参考書ではお決まりのパターンだったが、現実でもやはり回避不可だった。
「あっ、アリッサ!? ちょうどよかった、実は話したいことが…………アリッサ? どうかした?」
話しかけてきたセオ様から、ぎこちなく目を逸らす。瞬時になにか感じ取ったらしい彼が、わたしの視界に無理やり入って来ようとする。逃れるように、ますます顔を背けた。
「あのっ、今は忙しいので、また今度にしてください!」
そう言って脱兎のごとく逃げ出そうしたが、相手が悪かった。一歩踏み出すことも叶わぬまま、肩を掴まれてくるりと半回転させられる。なにが起きたかわからないまま、わたしは彼と向き合わされていた。騎士怖い。
セオ様はわたしの上から下までをつぶさに観察してから、怪訝そうに下手な嘘を指摘した。
「忙しそうには、見えないけど?」
確かに今から帰るところで、これから誰かと約束があるわけでもないが。帰って参考書に慰めを求めながら布団にこもるだけだが。
「なにかあった……?」
思いがけず剣呑な眼差しに晒されて、猫ににらまれた窮鼠のように冷や汗を流す。
なんで傷ついているはずのわたしが問い詰められているのだろう。理不尽過ぎる。
「……疲れてるだけです」
「……本当に?」
探るような視線から顔を背けて、ほんの少しだけ当て擦るような子供っぽいことをしてしまう。
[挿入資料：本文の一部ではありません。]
-- pv_equiv track=rewrite | github.com/krishnapatel36/Don-t-say-13 | dont_say_13.py | computer_turn
-- ===== SOURCE A (Python) =====
-- def computer_turn(current_sum):
--     for i in range(1, 3):
--         if (current_sum + i) % 3 == 0 and current_sum + i <= 13:
--             return i
--     for i in range(1, 3):
--         if current_sum + i <= 13:
--             return i
--     return 1
-- ===== SOURCE B (Python) =====
-- def computer_turn(current_sum):
--     # Closed form: move 2 wins the mod-3 race when current_sum % 3 == 1 and it stays <= 13; otherwise say 1.
--     return 2 if current_sum % 3 == 1 and current_sum <= 11 else 1
-- ===== Notes on version B (the rewrite author's own statement) =====
-- stated objective: simpler
-- what changed: Replaced the two sequential search loops with a single closed-form boolean condition (current_sum % 3 == 1 and current_sum <= 11) selecting the move directly.
import Mathlib
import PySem

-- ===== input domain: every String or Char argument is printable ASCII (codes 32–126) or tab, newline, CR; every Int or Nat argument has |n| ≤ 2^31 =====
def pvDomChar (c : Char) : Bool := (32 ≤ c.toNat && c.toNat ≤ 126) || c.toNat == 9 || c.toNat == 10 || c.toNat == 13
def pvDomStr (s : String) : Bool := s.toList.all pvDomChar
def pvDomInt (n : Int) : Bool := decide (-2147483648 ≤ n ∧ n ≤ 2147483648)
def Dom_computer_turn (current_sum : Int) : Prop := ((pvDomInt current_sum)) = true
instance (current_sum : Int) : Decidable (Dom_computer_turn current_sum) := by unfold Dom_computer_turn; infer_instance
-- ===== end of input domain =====

-- B replaces A's two sequential search loops with a single closed-form condition (current_sum % 3 == 1 and current_sum <= 11) choosing the move directly; objective: simpler.
-- ===== PORT A =====
def computer_turn (current_sum : Int) : Int :=
  match (PySem.List.pyRange 1 3 1).find? (fun i => PySem.Int.mod (current_sum + i) 3 == 0 && decide (current_sum + i ≤ 13)) with
  | some i => i
  | none =>
    match (PySem.List.pyRange 1 3 1).find? (fun i => decide (current_sum + i ≤ 13)) with
    | some i => i
    | none => 1

-- ===== PORT B =====
-- B: one closed-form condition, no loops.
def computer_turn_alt (current_sum : Int) : Int :=
  if PySem.Int.mod current_sum 3 == 1 && decide (current_sum ≤ 11) then 2 else 1

-- ===== PRECONDITION & SPEC =====
def Spec_computer_turn (current_sum : Int) (out : Int) : Prop := out = computer_turn_alt current_sum
instance (current_sum : Int) (out : Int) : Decidable (Spec_computer_turn current_sum out) := by unfold Spec_computer_turn; infer_instance

-- ===== CLAIM (what is proved, stated in full; the proofs are below) =====
def Claim_equal_computer_turn : Prop := ∀ (current_sum : Int), Dom_computer_turn current_sum → Spec_computer_turn current_sum (computer_turn current_sum)

-- ===== LEMMAS AND PROOFS =====

-- ===== VERDICT (by name: the statement is the Claim_ definition above) =====
theorem computer_turn_spec : Claim_equal_computer_turn := by
  intro s _
  unfold Spec_computer_turn computer_turn computer_turn_alt
  have hr : PySem.List.pyRange 1 3 1 = [1, 2] := by decide
  rw [hr]
  simp only [List.find?, PySem.Int.mod_eq_emod_of_pos (by norm_num : (0:Int) < 3)]
  have h3 := Int.emod_emod_of_dvd s (by norm_num : (3:Int) ∣ 3)
  have h0 : 0 ≤ s % 3 := Int.emod_nonneg s (by norm_num)
  have h1 : s % 3 < 3 := Int.emod_lt_of_pos s (by norm_num)
  have he1 : (s + 1) % 3 = (s % 3 + 1) % 3 := by omega
  have he2 : (s + 2) % 3 = (s % 3 + 2) % 3 := by omega
  interval_cases h : (s % 3) <;> simp only [he1, he2] <;>
    by_cases hc : s < 13 <;> by_cases hd : s + 2 ≤ 13 <;> by_cases hs : s ≤ 11 <;>
      first | omega | (simp [hc, hd, hs]; try omega)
「本当です。ちょっと、胸が痛むだけで。だからもう帰って寝るので、放って置いてくだ――って、きゃあ!」
話している途中で抱き上げられた。
「すぐ、医務室に行こう」
「え? え?」
「よく見たら顔色が悪い。念のため診てもらおう?」
顔色が悪いのも、疲れているのも、セオ様のせいで朝まで眠れなかったからだ。胸が痛むのだって、セオ様のせい。
なのに。
こうやって優しいところを見せるから、嫌うどころかまた好きになっていく。
それがたとえ演技なのだとしても、彼の一部であることは間違いないわけで。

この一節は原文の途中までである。